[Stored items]
########

-- pv_equiv track=rewrite | github.com/lrslab/Hammerhead-motif | hammermotif/motif_greedy.py | merge_similar_motifs
-- ===== SOURCE A (Python) =====
-- def degenerate_code(bases):
--     """
--     Map a sorted tuple of bases to an IUPAC degenerate code.
--     For example, ('A', 'T') returns 'W'.
--     """
--     mapping = {
--         ('A',): 'A',
--         ('C',): 'C',
--         ('G',): 'G',
--         ('T',): 'T',
--         ('A', 'C'): 'M',
--         ('A', 'G'): 'R',
--         ('A', 'T'): 'W',
--         ('C', 'G'): 'S',
--         ('C', 'T'): 'Y',
--         ('G', 'T'): 'K',
--         ('A', 'C', 'G'): 'V',
--         ('A', 'C', 'T'): 'H',
--         ('A', 'G', 'T'): 'D',
--         ('C', 'G', 'T'): 'B',
--         ('A', 'C', 'G', 'T'): 'N'
--     }
--     return mapping.get(tuple(sorted(bases)), 'N')
--
-- def consensus_from_cluster(cluster):
--     """
--     Generate a consensus motif from a list of motifs (all of the same length).
--     At each position, use the set of bases from all motifs to produce a degenerate code.
--     """
--     if not cluster:
--         return ""
--     length = len(cluster[0])
--     consensus = []
--     for i in range(length):
--         letters = {motif[i] for motif in cluster}
--         consensus.append(degenerate_code(letters))
--     return ''.join(consensus)
--
-- def merge_similar_motifs(motifs, max_distance=1):
--     """
--     Merge similar motifs by clustering those that have Hamming distance <= max_distance,
--     and generate a consensus motif for each cluster.
--     """
--     clusters = []
--     used = set()
--     motifs = list(motifs)
--     for i, m1 in enumerate(motifs):
--         if i in used:
--             continue
--         cluster = [m1]
--         used.add(i)
--         for j in range(i + 1, len(motifs)):
--             m2 = motifs[j]
--             if j in used or len(m1) != len(m2):
--                 continue
--             if sum(a != b for a, b in zip(m1, m2)) <= max_distance:
--                 cluster.append(m2)
--                 used.add(j)
--         clusters.append(cluster)
--     merged = [consensus_from_cluster(cluster) for cluster in clusters]
--     return merged
-- ===== SOURCE B (Python) =====
-- # Alternative re-implementation: recursive leader/partition clustering (no index
-- # bookkeeping) and table-driven consensus (membership-indexed IUPAC table instead
-- # of sorted-tuple dict lookup).
--
-- _CODE = "?ACMGRSVTWYHKDBN"
--
--
-- def _consensus(cluster):
--     if not cluster:
--         return ""
--     out = []
--     for i in range(len(cluster[0])):
--         col = [m[i] for m in cluster]
--         if any(c not in ('A', 'C', 'G', 'T') for c in col):
--             out.append('N')
--         else:
--             idx = ('A' in col) + 2 * ('C' in col) + 4 * ('G' in col) + 8 * ('T' in col)
--             out.append(_CODE[idx])
--     return ''.join(out)
--
--
-- def merge_similar_motifs(motifs, max_distance=1):
--     merged = []
--     rest = list(motifs)
--     while rest:
--         leader = rest[0]
--         cluster = [leader]
--         far = []
--         for m in rest[1:]:
--             if len(m) == len(leader) and sum(a != b for a, b in zip(leader, m)) <= max_distance:
--                 cluster.append(m)
--             else:
--                 far.append(m)
--         merged.append(_consensus(cluster))
--         rest = far
--     return merged
-- ===== Notes on version B (the rewrite author's own statement) =====
-- stated objective: alternative
-- what changed: B replaces A's index-based greedy clustering (enumerate + 'used' index set + rescan of the whole tail for every leader) by a recursive partition of the shrinking remainder list (no index bookkeeping, absorbed motifs are never scanned again), and replaces A's per-column set-comprehension + sorted-tuple dict lookup consensus by direct membership tests indexing a 16-entry IUPAC table.
import Mathlib
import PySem
-- pv_equiv track=rewrite | github.com/chrisculver/WickContractions | examples/Nc_baryon.py | check_symmetric
-- ===== SOURCE A (Python) =====
-- import itertools
--
-- def check_symmetric(Nc, state1, state2):
--     symmetric = False
--     # break apart into quarks
--     quarks = [state2[i:i + 2] for i in range(0, 2 * Nc, 2)]
--     quark_permutations = itertools.permutations(quarks, Nc)
--     # put string back together
--     quark_permutations = [''.join(perm) for perm in quark_permutations]
--     if state1 in quark_permutations:
--         symmetric = True
--     return symmetric
-- ===== SOURCE B (Python) =====
-- def check_symmetric(Nc, state1, state2):
--     # state1 is symmetric to state2 iff state1 can be built by concatenating
--     # state2's quark pieces in some order; test that directly by backtracking
--     # on which piece the string starts with, instead of enumerating the
--     # Nc! permutations.
--     quarks = [state2[i:i + 2] for i in range(0, 2 * Nc, 2)]
--
--     def can_build(s, pieces):
--         if not s:
--             return not any(pieces)
--         tried = set()
--         for i, p in enumerate(pieces):
--             if p and p not in tried:
--                 tried.add(p)
--                 if s.startswith(p) and can_build(s[len(p):], pieces[:i] + pieces[i + 1:]):
--                     return True
--         return False
--
--     return can_build(state1, quarks)
-- ===== Notes on version B (the rewrite author's own statement) =====
-- stated objective: alternative
-- what changed: Instead of materialising all Nc! permutations of state2's quark chunks and testing membership, B backtracks directly on which quark piece state1 starts with (deduplicating equal pieces), consuming the string piece by piece; Pre_ excludes only Nc < 0, where A raises ValueError.
import Mathlib
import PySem

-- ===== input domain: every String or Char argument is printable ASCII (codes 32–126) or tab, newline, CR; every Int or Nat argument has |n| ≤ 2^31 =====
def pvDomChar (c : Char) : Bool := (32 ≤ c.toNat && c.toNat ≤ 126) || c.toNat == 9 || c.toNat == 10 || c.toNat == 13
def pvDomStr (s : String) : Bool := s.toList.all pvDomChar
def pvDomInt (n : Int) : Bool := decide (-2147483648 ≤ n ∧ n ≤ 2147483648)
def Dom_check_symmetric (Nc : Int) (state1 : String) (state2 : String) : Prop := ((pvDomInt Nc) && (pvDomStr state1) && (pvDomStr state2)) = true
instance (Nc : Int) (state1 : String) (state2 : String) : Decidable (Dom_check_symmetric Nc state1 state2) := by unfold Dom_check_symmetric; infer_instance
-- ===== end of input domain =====
-- pv_equiv track=rewrite | github.com/mikekozlov/cv-search-poc | src/cv_search/app/streamlit_results.py | _split_domain_blocks
-- ===== SOURCE A (Python) =====
-- def _split_domain_blocks(text: str) -> list[str]:
--     lines = [ln for ln in text.splitlines() if ln.strip()]
--     if not lines:
--         return []
--
--     blocks: list[list[str]] = []
--     current: list[str] = []
--     for line in lines:
--         lower = line.strip().lower()
--         starts_new = lower.startswith("domains:") or lower.startswith("tech:")
--         if starts_new and current:
--             blocks.append(current)
--             current = []
--         current.append(line)
--
--     if current:
--         blocks.append(current)
--
--     return ["\n".join(block) for block in blocks if block]
-- ===== SOURCE B (Python) =====
-- def _split_domain_blocks(text: str) -> list[str]:
--     lines = [ln for ln in text.splitlines() if ln.strip()]
--     if not lines:
--         return []
--     idxs = [i for i, ln in enumerate(lines)
--             if i > 0 and ln.strip().lower().startswith(("domains:", "tech:"))]
--     bounds = [0] + idxs + [len(lines)]
--     return ["\n".join(lines[a:b]) for a, b in zip(bounds, bounds[1:])]
-- ===== Notes on version B (the rewrite author's own statement) =====
-- stated objective: simpler
-- what changed: Replaces A's stateful accumulator loop (flush current block on each marker) by one pass collecting the boundary indices of marker lines (index > 0), then slicing the line list between consecutive boundaries and joining each slice.
import Mathlib
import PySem

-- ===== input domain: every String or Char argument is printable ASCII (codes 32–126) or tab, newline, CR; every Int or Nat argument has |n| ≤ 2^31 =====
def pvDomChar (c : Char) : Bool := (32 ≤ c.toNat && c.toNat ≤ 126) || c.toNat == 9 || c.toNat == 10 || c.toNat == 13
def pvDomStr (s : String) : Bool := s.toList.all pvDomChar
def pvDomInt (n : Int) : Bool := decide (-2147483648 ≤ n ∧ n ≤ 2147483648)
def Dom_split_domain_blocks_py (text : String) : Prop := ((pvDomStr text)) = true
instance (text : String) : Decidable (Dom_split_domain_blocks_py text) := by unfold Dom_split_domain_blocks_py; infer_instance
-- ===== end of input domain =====

-- B replaces A's stateful accumulator loop by boundary indices + slicing; simpler decomposition, equal return value proved on the whole domain.


-- ===== PORT A =====
-- literal port of A: keep non-empty lines, then one accumulator loop that flushes `current`
-- whenever a marker line ("domains:"/"tech:" after strip().lower()) is met and `current` is non-empty.
def split_domain_blocks_py (text : String) : List String :=
  let lines := (PySem.Str.splitlines text).filter (fun ln => PySem.Str.strip ln != "")
  if lines = [] then []
  else
    let st := lines.foldl
      (fun (s : List (List String) × List String) line =>
        let lower := PySem.Str.lower (PySem.Str.strip line)
        let starts_new := PySem.Str.startswith lower "domains:" || PySem.Str.startswith lower "tech:"
        if starts_new && !s.2.isEmpty then (s.1 ++ [s.2], [line]) else (s.1, s.2 ++ [line]))
      ([], [])
    let blocks := st.1 ++ (if st.2.isEmpty then [] else [st.2])
    (blocks.filter (fun b => !b.isEmpty)).map (fun b => PySem.Str.join "\n" b)
-- pv_equiv track=rewrite | github.com/NodeJSmith/aoc | aoc/day14/puzzle2_brute.py | get_total_load
-- ===== SOURCE A (Python) =====
-- def get_total_load(lines):
--     total_load = 0
--     for i, line in enumerate(lines):
--         load_mult = len(lines) - i
--         num_rocks = sum([1 for char in line if char == "O"])
--         line_load = num_rocks * load_mult
--
--         total_load += line_load
--
--     return total_load
-- ===== SOURCE B (Python) =====
-- def get_total_load(lines):
--     total = 0
--     running = 0
--     for line in lines:
--         running += line.count("O")
--         total += running
--     return total
-- ===== Notes on version B (the rewrite author's own statement) =====
-- stated objective: faster
-- what changed: Replaces the per-row list-comprehension count and multiplication by (len(lines)-i) with a running prefix sum of str.count rock counts added once per remaining row.
import Mathlib
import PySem

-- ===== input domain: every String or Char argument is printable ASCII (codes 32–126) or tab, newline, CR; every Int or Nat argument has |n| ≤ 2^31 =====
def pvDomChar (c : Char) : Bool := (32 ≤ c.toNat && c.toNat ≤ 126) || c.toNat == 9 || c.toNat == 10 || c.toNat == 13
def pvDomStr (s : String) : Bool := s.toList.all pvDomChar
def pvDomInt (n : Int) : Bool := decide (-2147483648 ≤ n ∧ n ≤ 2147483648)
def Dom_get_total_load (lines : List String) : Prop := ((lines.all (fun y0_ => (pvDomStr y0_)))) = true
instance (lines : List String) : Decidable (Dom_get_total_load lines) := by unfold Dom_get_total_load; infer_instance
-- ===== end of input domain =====

-- B replaces the per-row weight multiplication with a running prefix sum of rock counts (simpler decomposition).


-- ===== PORT A =====
def get_total_load (lines : List String) : Int :=
  (PySem.List.enumerate lines).foldl
    (fun total_load p =>
      let load_mult : Int := (lines.length : Int) - p.1
      let num_rocks : Int := ((p.2.toList.filter (fun char => char == 'O')).map (fun _ => (1 : Int))).sum
      let line_load := num_rocks * load_mult
      total_load + line_load) 0

-- ===== PORT B =====
def get_total_load_alt (lines : List String) : Int :=
  (lines.foldl
    (fun (s : Int × Int) line =>
      let running := s.1 + (PySem.Str.count line "O" : Int)
      (running, s.2 + running)) (0, 0)).2

-- ===== PRECONDITION & SPEC =====
def Spec_get_total_load (lines : List String) (out : Int) : Prop := out = get_total_load_alt lines
instance (lines : List String) (out : Int) : Decidable (Spec_get_total_load lines out) := by unfold Spec_get_total_load; infer_instance

-- ===== CLAIM (what is proved, stated in full; the proofs are below) =====
def Claim_equal_get_total_load : Prop := ∀ (lines : List String), Dom_get_total_load lines → Spec_get_total_load lines (get_total_load lines)

-- ===== LEMMAS AND PROOFS =====

-- per-line count of 'O' rocks, as an Int
def cO (line : String) : Int := (line.toList.count 'O' : Int)

-- recursive form of A's weighted sum: row at index s weighs N - s
def SA (N : Int) : Int → List String → Int
  | _, [] => 0
  | s, x :: xs => cO x * (N - s) + SA N (s + 1) xs

-- recursive form of the total load with relative weights
def B0 : List String → Int
  | [] => 0
  | x :: xs => cO x * ((xs.length : Int) + 1) + B0 xs

-- total count of 'O' rocks
def S0 : List String → Int
  | [] => 0
  | x :: xs => cO x + S0 xs

lemma countO_go (l : List Char) (fuel acc : Nat) (h : l.length ≤ fuel) :
    PySem.Chars.count.go ['O'] fuel l acc = acc + l.count 'O' := by
  induction fuel generalizing l acc with
  | zero =>
    interval_cases hl : l.length
    · simp [List.length_eq_zero_iff.mp hl, PySem.Chars.count.go]
  | succ n ih =>
    cases l with
    | nil => simp [PySem.Chars.count.go]
    | cons c t =>
      unfold PySem.Chars.count.go
      simp only [List.isPrefixOf, List.length_cons] at *
      by_cases hc : c = 'O'
      · subst hc
        rw [if_pos (by simp)]
        rw [show List.drop (([] : List Char).length + 1) ('O' :: t) = t from rfl]
        rw [ih t (acc + 1) (by omega)]
        simp
        omega
      · rw [if_neg (by simp; exact fun hh => hc hh.symm)]
        rw [ih t acc (by omega)]
        simp [hc]

lemma strCountO (line : String) : (PySem.Str.count line "O" : Int) = cO line := by
  rw [PySem.Str.count_eq]
  show ((PySem.Chars.count line.toList ['O'] : Nat) : Int) = _
  unfold PySem.Chars.count
  rw [countO_go _ _ _ (le_refl _)]
  simp [cO]

lemma numRocks_eq (line : String) :
    ((line.toList.filter (fun char => char == 'O')).map (fun _ => (1 : Int))).sum = cO line := by
  rw [List.map_const', List.sum_replicate, cO]
  simp [← List.countP_eq_length_filter, List.count_eq_countP]

lemma foldA (N : Int) (xs : List String) : ∀ (s : Int) (acc : Int),
    (PySem.List.enumerate xs s).foldl
      (fun total_load p =>
        let load_mult : Int := N - p.1
        let num_rocks : Int := ((p.2.toList.filter (fun char => char == 'O')).map (fun _ => (1 : Int))).sum
        let line_load := num_rocks * load_mult
        total_load + line_load) acc = acc + SA N s xs := by
  induction xs with
  | nil => intro s acc; simp [PySem.List.enumerate_nil, SA]
  | cons x xs ih =>
    intro s acc
    rw [PySem.List.enumerate_cons]
    simp only [List.foldl_cons]
    rw [ih (s + 1)]
    simp only [SA, numRocks_eq]
    ring

lemma foldB (xs : List String) : ∀ (r t : Int),
    xs.foldl
      (fun (s : Int × Int) line =>
        let running := s.1 + (PySem.Str.count line "O" : Int)
        (running, s.2 + running)) (r, t)
      = (r + S0 xs, t + B0 xs + r * (xs.length : Int)) := by
  induction xs with
  | nil => intro r t; simp [S0, B0]
  | cons x xs ih =>
    intro r t
    rw [List.foldl_cons, ih]
    simp only [strCountO, S0, B0, List.length_cons]
    refine Prod.ext ?_ ?_ <;> push_cast <;> ring

lemma sa_eq (xs : List String) : ∀ (s : Int), SA (s + (xs.length : Int)) s xs = B0 xs := by
  induction xs with
  | nil => intro s; simp [SA, B0]
  | cons x xs ih =>
    intro s
    simp only [SA, B0, List.length_cons]
    have h : s + ((xs.length : Int) + 1) = (s + 1) + (xs.length : Int) := by ring
    push_cast
    rw [show s + ((xs.length : Int) + 1) - s = (xs.length : Int) + 1 by ring]
    have := ih (s + 1)
    rw [show s + 1 + (xs.length : Int) = s + ((xs.length : Int) + 1) by ring] at this
    rw [this]

-- ===== VERDICT (by name: the statement is the Claim_ definition above) =====
theorem get_total_load_spec : Claim_equal_get_total_load := by
  intro lines _
  show get_total_load lines = get_total_load_alt lines
  unfold get_total_load get_total_load_alt
  rw [foldA, foldB]
  have := sa_eq lines 0
  simp only [zero_add] at this
  rw [this]
  ring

########

**EXERCISE DESCRIPTION**
Each line from the one containing "unfold get_total_load get_total_load_alt" through the end of the entries, both included, is to be returned exactly, with no other lines.

**OUTPUT BELOW**
  unfold get_total_load get_total_load_alt
  rw [foldA, foldB]
  have := sa_eq lines 0
  simp only [zero_add] at this
  rw [this]
  ring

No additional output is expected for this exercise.